Stored data entries
○ ○ ○

-- pv_equiv track=rewrite | github.com/ThePhilgrim/MantaTail | server.py | parse_received_command
-- ===== SOURCE A (Python) =====
-- from typing import Dict, Optional, List, Set, Tuple
--
-- def parse_received_command(msg: str) -> Tuple[str, List[str]]:
--     """
--     Parses the user command by separating the command (e.g "join", "privmsg", etc.) from the
--     arguments.
--
--     If a parameter contains spaces, it must start with ':' to be interpreted as one parameter.
--     If the parameter does not start with ':', it will be cut off at the first space.
--
--     Ex:
--         - "PRIVMSG #foo :This is a message\r\n" will send "This is a message"
--         - "PRIVMSG #foo This is a message\r\n" will send "This"
--     """
--     split_msg = msg.split(" ")
--
--     for num, arg in enumerate(split_msg):
--         if arg.startswith(":"):
--             parsed_msg = split_msg[:num]
--             parsed_msg.append(" ".join(split_msg[num:])[1:])
--             command = parsed_msg[0]
--             return command, parsed_msg[1:]
--
--     command = split_msg[0]
--     return command, split_msg[1:]
-- ===== SOURCE B (Python) =====
-- from typing import List, Tuple
--
--
-- def parse_received_command(msg: str) -> Tuple[str, List[str]]:
--     if msg.startswith(":"):
--         return msg[1:], []
--     i = msg.find(" :")
--     if i == -1:
--         parts = msg.split(" ")
--         return parts[0], parts[1:]
--     tokens = msg[:i].split(" ")
--     return tokens[0], tokens[1:] + [msg[i + 2:]]
-- ===== Notes on version B (the rewrite author's own statement) =====
-- stated objective: idiomatic
-- what changed: B locates the trailing-parameter boundary with a single substring search msg.find(' :') (plus a startswith(':') check for a leading colon) instead of tokenizing the whole message and scanning the token list with enumerate for a token starting with ':'.
import Mathlib
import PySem
-- B splits A's single interleaved scan (with try/except-driven on-demand numbering) into a
-- grouping pass per profile followed by a numbering/population pass; same cost, alternative structure.

-- ===== PORT A =====
-- one iteration of A's inner loop; state = (agg_pi_pools, agg_pi_policies, pool_ctr, pool_id_map)
def pvStepA (st : PySem.Dict Int (List Int) × PySem.Dict Int Int × Int × PySem.Dict Int Int)
    (e : Int × Option Int) :
    PySem.Dict Int (List Int) × PySem.Dict Int Int × Int × PySem.Dict Int Int :=
  match e.2 with
  | none => st                                    -- 'if pool_id is None: continue'
  | some pool_id =>
    match st with
    | (pools, policies, ctr, m) =>
      match m.get? pool_id with                   -- 'try: agg_pool_id = pool_id_map[pool_id]'
      | some agg =>
          (pools.modify agg [] (fun l => l ++ [e.1]), policies.insert e.1 agg, ctr, m)
      | none =>                                   -- 'except KeyError'
          ((pools.insert ctr []).modify ctr [] (fun l => l ++ [e.1]),
           policies.insert e.1 ctr, ctr + 1, m.insert pool_id ctr)
-- pv_equiv track=rewrite | github.com/AtharSayed/Der-Kurator | evaluation/evaluate.py | is_abstention
-- ===== SOURCE A (Python) =====
-- def is_abstention(answer: str) -> bool:
--     patterns = [
--         "i don't know", "not found", "not provided", "no information",
--         "cannot determine", "based on the provided", "not mentioned",
--         "insufficient", "no clear", "unable to answer"
--     ]
--     a = answer.lower()
--     return any(p in a for p in patterns)
-- ===== SOURCE B (Python) =====
-- PATTERNS = [
--     "i don't know", "not found", "not provided", "no information",
--     "cannot determine", "based on the provided", "not mentioned",
--     "insufficient", "no clear", "unable to answer"
-- ]
--
-- def is_abstention(answer: str) -> bool:
--     a = answer.lower()
--     # single left-to-right scan: at each position, test whether any pattern starts there
--     return any(a.startswith(p, i) for i in range(len(a) + 1) for p in PATTERNS)
-- ===== Notes on version B (the rewrite author's own statement) =====
-- stated objective: alternative
-- what changed: Replaces the pattern-driven loop of per-pattern substring searches with a single position-driven left-to-right scan of the lowercased answer that tests at each position whether any pattern starts there (the way a compiled regex alternation matches).
import Mathlib
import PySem

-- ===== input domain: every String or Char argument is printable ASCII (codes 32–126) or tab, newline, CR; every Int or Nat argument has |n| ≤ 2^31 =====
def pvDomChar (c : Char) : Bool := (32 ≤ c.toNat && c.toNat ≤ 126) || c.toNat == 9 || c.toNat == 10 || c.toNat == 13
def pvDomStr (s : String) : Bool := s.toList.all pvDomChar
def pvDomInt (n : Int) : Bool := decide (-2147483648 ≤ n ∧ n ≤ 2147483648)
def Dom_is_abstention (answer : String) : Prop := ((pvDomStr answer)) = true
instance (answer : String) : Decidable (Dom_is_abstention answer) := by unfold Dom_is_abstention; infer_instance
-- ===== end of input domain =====

-- B replaces the per-pattern substring loop by a single left-to-right scan that tests each
-- pattern as a prefix at every position (objective: alternative, same result, no speed claim).


-- ===== PORT A =====
def pvPatternsA : List String :=
  ["i don't know", "not found", "not provided", "no information",
   "cannot determine", "based on the provided", "not mentioned",
   "insufficient", "no clear", "unable to answer"]

-- literal port of A: lowercase, then any(p in a for p in patterns)
def is_abstention (answer : String) : Bool :=
  let a := PySem.Str.lower answer
  pvPatternsA.any (fun p => PySem.Str.isIn p a)

-- ===== PORT B =====
def pvPatternsB : List (List Char) :=
  ["i don't know".toList, "not found".toList, "not provided".toList, "no information".toList,
   "cannot determine".toList, "based on the provided".toList, "not mentioned".toList,
   "insufficient".toList, "no clear".toList, "unable to answer".toList]

-- B's loop 'for i in range(len(a)+1): any(a.startswith(p, i) …)' as structural recursion over
-- the suffixes of a (a.startswith(p, i) is exactly 'p is a prefix of the suffix at i'); exact.
def pvScanB (pats : List (List Char)) : List Char → Bool
  | [] => pats.any (fun p => p.isPrefixOf [])
  | c :: rest => pats.any (fun p => p.isPrefixOf (c :: rest)) || pvScanB pats rest

def is_abstention_alt (answer : String) : Bool :=
  let a := PySem.Str.lower answer
  pvScanB pvPatternsB a.toList

-- ===== PRECONDITION & SPEC =====
def Spec_is_abstention (answer : String) (out : Bool) : Prop := out = is_abstention_alt answer
instance (answer : String) (out : Bool) : Decidable (Spec_is_abstention answer out) := by unfold Spec_is_abstention; infer_instance

-- ===== CLAIM (what is proved, stated in full; the proofs are below) =====
def Claim_equal_is_abstention : Prop := ∀ (answer : String), Dom_is_abstention answer → Spec_is_abstention answer (is_abstention answer)

-- ===== LEMMAS AND PROOFS =====

-- B's scan finds exactly the patterns that are a prefix of some suffix of s
lemma pvScanB_eq_true_iff (pats : List (List Char)) (s : List Char) :
    pvScanB pats s = true ↔ ∃ p ∈ pats, ∃ j : Nat, p <+: s.drop j := by
  induction s with
  | nil =>
    simp [pvScanB, List.any_eq_true, List.isPrefixOf_iff_prefix]
  | cons c rest ih =>
    simp only [pvScanB, Bool.or_eq_true, ih, List.any_eq_true,
      List.isPrefixOf_iff_prefix]
    constructor
    · rintro (⟨p, hp, hpre⟩ | ⟨p, hp, j, hpre⟩)
      · exact ⟨p, hp, 0, hpre⟩
      · exact ⟨p, hp, j + 1, hpre⟩
    · rintro ⟨p, hp, j, hpre⟩
      cases j with
      | zero => exact Or.inl ⟨p, hp, hpre⟩
      | succ j => exact Or.inr ⟨p, hp, j, hpre⟩

-- the two traversals agree on any pattern list and any string
lemma pvScan_eq_any_isIn (pats : List String) (s : List Char) :
    pats.any (fun p => PySem.Chars.isIn p.toList s) = pvScanB (pats.map String.toList) s := by
  rw [Bool.eq_iff_iff, pvScanB_eq_true_iff, List.any_eq_true]
  constructor
  · rintro ⟨p, hp, hin⟩
    obtain ⟨j, hj⟩ := (PySem.Chars.exists_prefix_drop_iff_isIn p.toList s).mpr hin
    exact ⟨p.toList, List.mem_map_of_mem hp, j, hj⟩
  · rintro ⟨q, hq, j, hj⟩
    obtain ⟨p, hp, rfl⟩ := List.mem_map.mp hq
    exact ⟨p, hp, (PySem.Chars.exists_prefix_drop_iff_isIn p.toList s).mp ⟨j, hj⟩⟩

lemma pvPatterns_map : pvPatternsA.map String.toList = pvPatternsB := by decide

-- ===== VERDICT (by name: the statement is the Claim_ definition above) =====
theorem is_abstention_spec : Claim_equal_is_abstention := by
  intro answer _
  unfold Spec_is_abstention is_abstention is_abstention_alt
  simp only [PySem.Str.isIn_eq]
  rw [pvScan_eq_any_isIn, pvPatterns_map]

○ ○ ○

__Exercise goal__: Once you have found every line above holding the word "insufficient", copy those lines.

__Reply to the task__:
--         "insufficient", "no clear", "unable to answer"
--     "insufficient", "no clear", "unable to answer"
   "insufficient", "no clear", "unable to answer"]
   "insufficient".toList, "no clear".toList, "unable to answer".toList]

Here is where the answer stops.